Still, it was nice to walk with her, fingers intertwined, in the deepening twilight. Colors seemed deeper, the sound of rustling leaves and the babbling brook they’d left even seemed jollier. The world seemed to be celebrating with them. He was overjoyed.

Catey’s smile faded, however, the closer they came to the compound. Just before they stepped into the light pooled in the grass by the lanterns hung outside the main house, she stopped dead in her tracks. She was chewing on her lip again.

“What’s wrong?” Jacob asked, the blissful warmth he felt in his soul keeping him from realizing…

Oh dear…

McCullough. Of course.

The door to the main house opened with a snap and they both jumped.
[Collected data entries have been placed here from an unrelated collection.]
-- pv_equiv track=rewrite | github.com/mate58/Progra-3 | 2 Greedy/Cintas.py | Cintas
-- ===== SOURCE A (Python) =====
-- def Cintas(cintas):
--     total_movimientos = 0
--
--     while (len(cintas) > 1):
--         cintas.sort()
--         c1 = cintas.pop(0)
--         c2 = cintas.pop(0)
--
--         movimiento = c1 + c2
--         total_movimientos += movimiento
--         cintas.append(movimiento)
--
--     return total_movimientos
-- ===== SOURCE B (Python) =====
-- def _pick(leaves, sums, i, j):
--     if i < len(leaves) and (j >= len(sums) or leaves[i] <= sums[j]):
--         return leaves[i], i + 1, j
--     return sums[j], i, j + 1
--
--
-- def Cintas(cintas):
--     leaves = sorted(cintas)
--     sums = []
--     i = 0
--     j = 0
--     total = 0
--     while (len(leaves) - i) + (len(sums) - j) > 1:
--         v1, i, j = _pick(leaves, sums, i, j)
--         v2, i, j = _pick(leaves, sums, i, j)
--         m = v1 + v2
--         total += m
--         sums.append(m)
--     return total
-- ===== Notes on version B (the rewrite author's own statement) =====
-- stated objective: faster
-- what changed: Instead of re-sorting the whole list and popping the front twice on every merge, B sorts once and then consumes two already-sorted queues by index (the sorted originals and the FIFO queue of merge sums, which provably stays sorted), picking each minimum in O(1).
import Mathlib
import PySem

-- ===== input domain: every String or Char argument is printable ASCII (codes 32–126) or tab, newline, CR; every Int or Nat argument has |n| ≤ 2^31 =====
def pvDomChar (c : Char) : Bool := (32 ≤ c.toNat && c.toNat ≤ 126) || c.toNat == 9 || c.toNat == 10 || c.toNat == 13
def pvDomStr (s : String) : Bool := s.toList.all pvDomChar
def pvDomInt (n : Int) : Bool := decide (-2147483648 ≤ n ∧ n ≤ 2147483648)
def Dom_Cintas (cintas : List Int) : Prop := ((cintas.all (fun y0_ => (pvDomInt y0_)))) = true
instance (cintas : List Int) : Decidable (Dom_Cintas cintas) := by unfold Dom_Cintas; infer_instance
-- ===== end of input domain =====

-- B replaces A's sort-per-merge loop by one initial sort plus two index-scanned sorted
-- queues (originals and merge sums), giving O(n log n) instead of a sort per merge;
-- the equivalence is about the RETURN value only (Python A sorts/pops its argument in
-- place, B leaves it untouched).

-- ===== PORT A =====
-- cintas.sort() on a list of ints
def pySortI (l : List Int) : List Int := PySem.List.sorted l (fun x => x) false

-- the while-loop of A: sort, pop the two smallest from the front, append their sum.
-- The Nat fuel (one unit per iteration, cintas.length is enough) only makes the
-- recursion structural; it never changes the computed value.
def CintasGo : Nat → List Int → Int → Int
  | 0, _, total => total
  | fuel + 1, l, total =>
    if 1 < l.length then
      match pySortI l with
      | c1 :: c2 :: rest => CintasGo fuel (rest ++ [c1 + c2]) (total + (c1 + c2))
      | _ => total          -- unreachable: sorting preserves length
    else total

def Cintas (cintas : List Int) : Int := CintasGo cintas.length cintas 0

-- ===== PORT B =====
-- _pick from Source B: take the smaller of leaves[i] and sums[j] (leaves on ties), advance its index
def altPick (leaves sums : List Int) (i j : Nat) : Int × Nat × Nat :=
  if i < leaves.length ∧ (j ≥ sums.length ∨ leaves.getD i 0 ≤ sums.getD j 0)
  then (leaves.getD i 0, i + 1, j)
  else (sums.getD j 0, i, j + 1)

-- the while-loop of Source B (same fuel scheme: one unit per iteration)
def CintasAltGo : Nat → List Int → List Int → Nat → Nat → Int → Int
  | 0, _, _, _, _, total => total
  | fuel + 1, leaves, sums, i, j, total =>
    if 1 < (leaves.length - i) + (sums.length - j) then
      match altPick leaves sums i j with
      | (v1, i1, j1) =>
        match altPick leaves sums i1 j1 with
        | (v2, i2, j2) =>
          CintasAltGo fuel leaves (sums ++ [v1 + v2]) i2 j2 (total + (v1 + v2))
    else total

def Cintas_alt (cintas : List Int) : Int :=
  CintasAltGo cintas.length (pySortI cintas) [] 0 0 0

-- ===== PRECONDITION & SPEC =====
def Spec_Cintas (cintas : List Int) (out : Int) : Prop := out = Cintas_alt cintas
instance (cintas : List Int) (out : Int) : Decidable (Spec_Cintas cintas out) := by unfold Spec_Cintas; infer_instance

-- ===== CLAIM (what is proved, stated in full; the proofs are below) =====
def Claim_equal_Cintas : Prop := ∀ (cintas : List Int), Dom_Cintas cintas → Spec_Cintas cintas (Cintas cintas)

-- ===== LEMMAS AND PROOFS =====

-- A's loop depends on its list only through the sorted list, so it is permutation-invariant
theorem CintasGo_perm (f : Nat) (l l' : List Int) (t : Int) (hp : l.Perm l') :
    CintasGo f l t = CintasGo f l' t := by
  cases f with
  | zero => rfl
  | succ f =>
    have hsort : pySortI l = pySortI l' := by
      unfold pySortI
      exact (PySem.List.sorted_id_eq_sorted_id_iff_perm ..).mpr hp
    have hlen : l.length = l'.length := hp.length_eq
    rw [CintasGo, CintasGo, hlen, hsort]

-- the list-level picking step that altPick performs on the suffixes leaves.drop i, sums.drop j
def pickL : List Int → List Int → Int × List Int × List Int
  | [], [] => (0, [], [])
  | [], y :: qs' => (y, [], qs')
  | x :: ls', [] => (x, ls', [])
  | x :: ls', y :: qs' => if x ≤ y then (x, ls', y :: qs') else (y, x :: ls', qs')

-- altPick agrees with pickL on the dropped suffixes
theorem altPick_bridge (leaves sums : List Int) (i j : Nat)
    (hi : i ≤ leaves.length) (hj : j ≤ sums.length)
    (hne : i < leaves.length ∨ j < sums.length) :
    ∃ v i' j', altPick leaves sums i j = (v, i', j') ∧ i' ≤ leaves.length ∧
      j' ≤ sums.length ∧ i' + j' = i + j + 1 ∧
      pickL (leaves.drop i) (sums.drop j) = (v, leaves.drop i', sums.drop j') := by
  by_cases hc : i < leaves.length ∧ (j ≥ sums.length ∨ leaves.getD i 0 ≤ sums.getD j 0)
  · obtain ⟨hiL, hor⟩ := hc
    refine ⟨leaves.getD i 0, i + 1, j, ?_, by omega, hj, by omega, ?_⟩
    · simp only [altPick, if_pos (And.intro hiL hor)]
    · have hdl : leaves.drop i = leaves[i] :: leaves.drop (i + 1) :=
        List.drop_eq_getElem_cons hiL
      have hgd : leaves.getD i 0 = leaves[i] := List.getD_eq_getElem _ _ hiL
      rcases hor with hjS | hle
      · have hjeq : j = sums.length := le_antisymm hj hjS
        have hds : sums.drop j = [] := by simp [hjeq]
        rw [hdl, hds, hgd]
        rfl
      · by_cases hjS : j < sums.length
        · have hds : sums.drop j = sums[j] :: sums.drop (j + 1) :=
            List.drop_eq_getElem_cons hjS
          have hgs : sums.getD j 0 = sums[j] := List.getD_eq_getElem _ _ hjS
          rw [hdl, hds, hgd, pickL]
          rw [hgd, hgs] at hle
          simp [hle]
        · have hjeq : j = sums.length := by omega
          have hds : sums.drop j = [] := by simp [hjeq]
          rw [hdl, hds, hgd]
          rfl
  · have h1 : altPick leaves sums i j = (sums.getD j 0, i, j + 1) := by
      simp only [altPick, if_neg hc]
    by_cases hiL : i < leaves.length
    · have hor' : ¬ (j ≥ sums.length ∨ leaves.getD i 0 ≤ sums.getD j 0) :=
        fun h => hc ⟨hiL, h⟩
      have hjS : j < sums.length := by
        by_contra h
        exact hor' (Or.inl (by omega))
      have hlt : ¬ leaves.getD i 0 ≤ sums.getD j 0 := fun h => hor' (Or.inr h)
      refine ⟨sums.getD j 0, i, j + 1, h1, by omega, by omega, by omega, ?_⟩
      have hdl : leaves.drop i = leaves[i] :: leaves.drop (i + 1) :=
        List.drop_eq_getElem_cons hiL
      have hds : sums.drop j = sums[j] :: sums.drop (j + 1) :=
        List.drop_eq_getElem_cons hjS
      have hgd : leaves.getD i 0 = leaves[i] := List.getD_eq_getElem _ _ hiL
      have hgs : sums.getD j 0 = sums[j] := List.getD_eq_getElem _ _ hjS
      rw [hgd, hgs] at hlt
      rw [hdl, hds, hgs, pickL, if_neg (by omega)]
    · have hieq : i = leaves.length := by omega
      have hjS : j < sums.length := by
        rcases hne with h | h
        · omega
        · exact h
      refine ⟨sums.getD j 0, i, j + 1, h1, hi, by omega, by omega, ?_⟩
      have hdl : leaves.drop i = [] := by simp [hieq]
      have hds : sums.drop j = sums[j] :: sums.drop (j + 1) :=
        List.drop_eq_getElem_cons hjS
      have hgs : sums.getD j 0 = sums[j] := List.getD_eq_getElem _ _ hjS
      rw [hdl, hds, hgs]
      rfl

-- what one pick does to two sorted queues: it removes a minimum of the union
theorem pickL_spec (ls qs : List Int) (hne : ls ≠ [] ∨ qs ≠ [])
    (hls : ls.Pairwise (· ≤ ·)) (hqs : qs.Pairwise (· ≤ ·)) :
    ∃ v ls' qs', pickL ls qs = (v, ls', qs') ∧
      (ls ++ qs).Perm (v :: (ls' ++ qs')) ∧
      ls'.Pairwise (· ≤ ·) ∧ qs'.Pairwise (· ≤ ·) ∧
      (∀ z ∈ ls' ++ qs', v ≤ z) ∧
      (qs' = qs ∨ qs = v :: qs') ∧
      ls'.length + qs'.length + 1 = ls.length + qs.length := by
  match ls, qs with
  | [], [] => simp at hne
  | [], y :: qs' =>
    refine ⟨y, [], qs', rfl, by simp, by simp, (List.pairwise_cons.mp hqs).2, ?_, Or.inr rfl, by simp⟩
    intro z hz
    simp at hz
    exact (List.pairwise_cons.mp hqs).1 z hz
  | x :: ls', [] =>
    refine ⟨x, ls', [], rfl, by simp, (List.pairwise_cons.mp hls).2, by simp, ?_, Or.inl rfl, by simp⟩
    intro z hz
    simp at hz
    exact (List.pairwise_cons.mp hls).1 z hz
  | x :: ls', y :: qs' =>
    by_cases hxy : x ≤ y
    · refine ⟨x, ls', y :: qs', by simp [pickL, hxy], by simp, (List.pairwise_cons.mp hls).2, hqs, ?_, Or.inl rfl, by simp; omega⟩
      intro z hz
      rcases List.mem_append.mp hz with h | h
      · exact (List.pairwise_cons.mp hls).1 z h
      · rcases List.mem_cons.mp h with h | h
        · omega
        · exact le_trans hxy ((List.pairwise_cons.mp hqs).1 z h)
    · refine ⟨y, x :: ls', qs', by simp [pickL, hxy], ?_, hls, (List.pairwise_cons.mp hqs).2, ?_, Or.inr rfl, by simp; omega⟩
      · exact List.perm_middle (a := y) (l₁ := x :: ls') (l₂ := qs')
      · intro z hz
        rcases List.mem_append.mp hz with h | h
        · rcases List.mem_cons.mp h with h | h
          · omega
          · have := (List.pairwise_cons.mp hls).1 z h
            omega
        · exact (List.pairwise_cons.mp hqs).1 z h

-- one pick removes exactly one element
theorem pickL_len : ∀ (ls qs : List Int), 1 ≤ ls.length + qs.length →
    ∀ v ls' qs', pickL ls qs = (v, ls', qs') →
    ls'.length + qs'.length + 1 = ls.length + qs.length := by
  intro ls qs h v ls' qs' hp
  cases ls with
  | nil =>
    cases qs with
    | nil => simp at h
    | cons y t =>
      simp only [pickL, Prod.mk.injEq] at hp
      obtain ⟨-, h1, h2⟩ := hp
      subst h1; subst h2; simp
  | cons x s =>
    cases qs with
    | nil =>
      simp only [pickL, Prod.mk.injEq] at hp
      obtain ⟨-, h1, h2⟩ := hp
      subst h1; subst h2; simp
    | cons y t =>
      simp only [pickL] at hp
      split_ifs at hp <;>
        · simp only [Prod.mk.injEq] at hp
          obtain ⟨-, h1, h2⟩ := hp
          subst h1; subst h2; simp
          omega

-- the list-level form of B's loop
def loopL (ls qs : List Int) (t : Int) : Int :=
  if 1 < ls.length + qs.length then
    match h1 : pickL ls qs with
    | (v1, ls1, qs1) =>
      match h2 : pickL ls1 qs1 with
      | (v2, ls2, qs2) =>
        loopL ls2 (qs2 ++ [v1 + v2]) (t + (v1 + v2))
  else t
termination_by ls.length + qs.length
decreasing_by
  all_goals
    have e1 := pickL_len ls qs (by omega) v1 ls1 qs1 h1
    have e2 := pickL_len ls1 qs1 (by omega) v2 ls2 qs2 h2
    simp only [List.length_append, List.length_cons, List.length_nil]
    omega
Thankfully, it was Evie that stood in the doorway. She beckoned them closer.

“Well?” she whispered urgently, glancing back and forth between them. Catey looked shocked, but Jacob nodded. An enormous smile broke out across Evie’s face just before she launched herself at her brother to embrace him and then to Catey. Jacob grinned at his new fiancée’s dazed expression over Evie’s head. His sister then grabbed both their hands and dragged them inside to the kitchen.

There were two long tables that took up most of the length of the room and each was packed with people. Most seemed to be Assassins, in their somberly practical dress, but there were children and those that seemed to be village-folk mixed in as well. It seemed they’d missed supper. The room was alive with chatter of the following day’s Samhain celebration, of cows that were to be slaughtered, the feast to be prepared, and the wood for the bonfires to be collected.

Evie made a beeline for Henry, who was leaning up against a wall across the room, and began whispering fervently to him. Henry’s eyes lit up, but when Jacob made to move towards them, he found that Catey was no longer at his side. Looking around, he caught sight of her shock of red hair now sitting down amongst a gaggle of women her age, who were twittering and gossiping like sparrows. His heart sank when he noticed that McCullough was seated at the head of that table, his gray gaze unwavering from Catey’s face. She seemed determined not to notice him; her own gaze remained fixed on the table as she pushed food around on a plate the girl next to her hadn’t finished with an abandoned spoon.

Evie rushed over, whispering in his ear that it was best to leave them be for now, and pulled him over to the other table, where townsfolk pushed half a loaf of bread and some jam and butter at them with cheery smiles. Evie and Henry asked polite questions about the next night’s celebration. It was evidently a celebration of the harvest and to expel evil spirits that might want to settle in over the winter, but Jacob only half listened as he kept glancing over in Catey’s direction. He could hardly see her over the sea of heads between them. She seemed to be laughing and joking with two friends, but he wasn’t sure how much of this was an act.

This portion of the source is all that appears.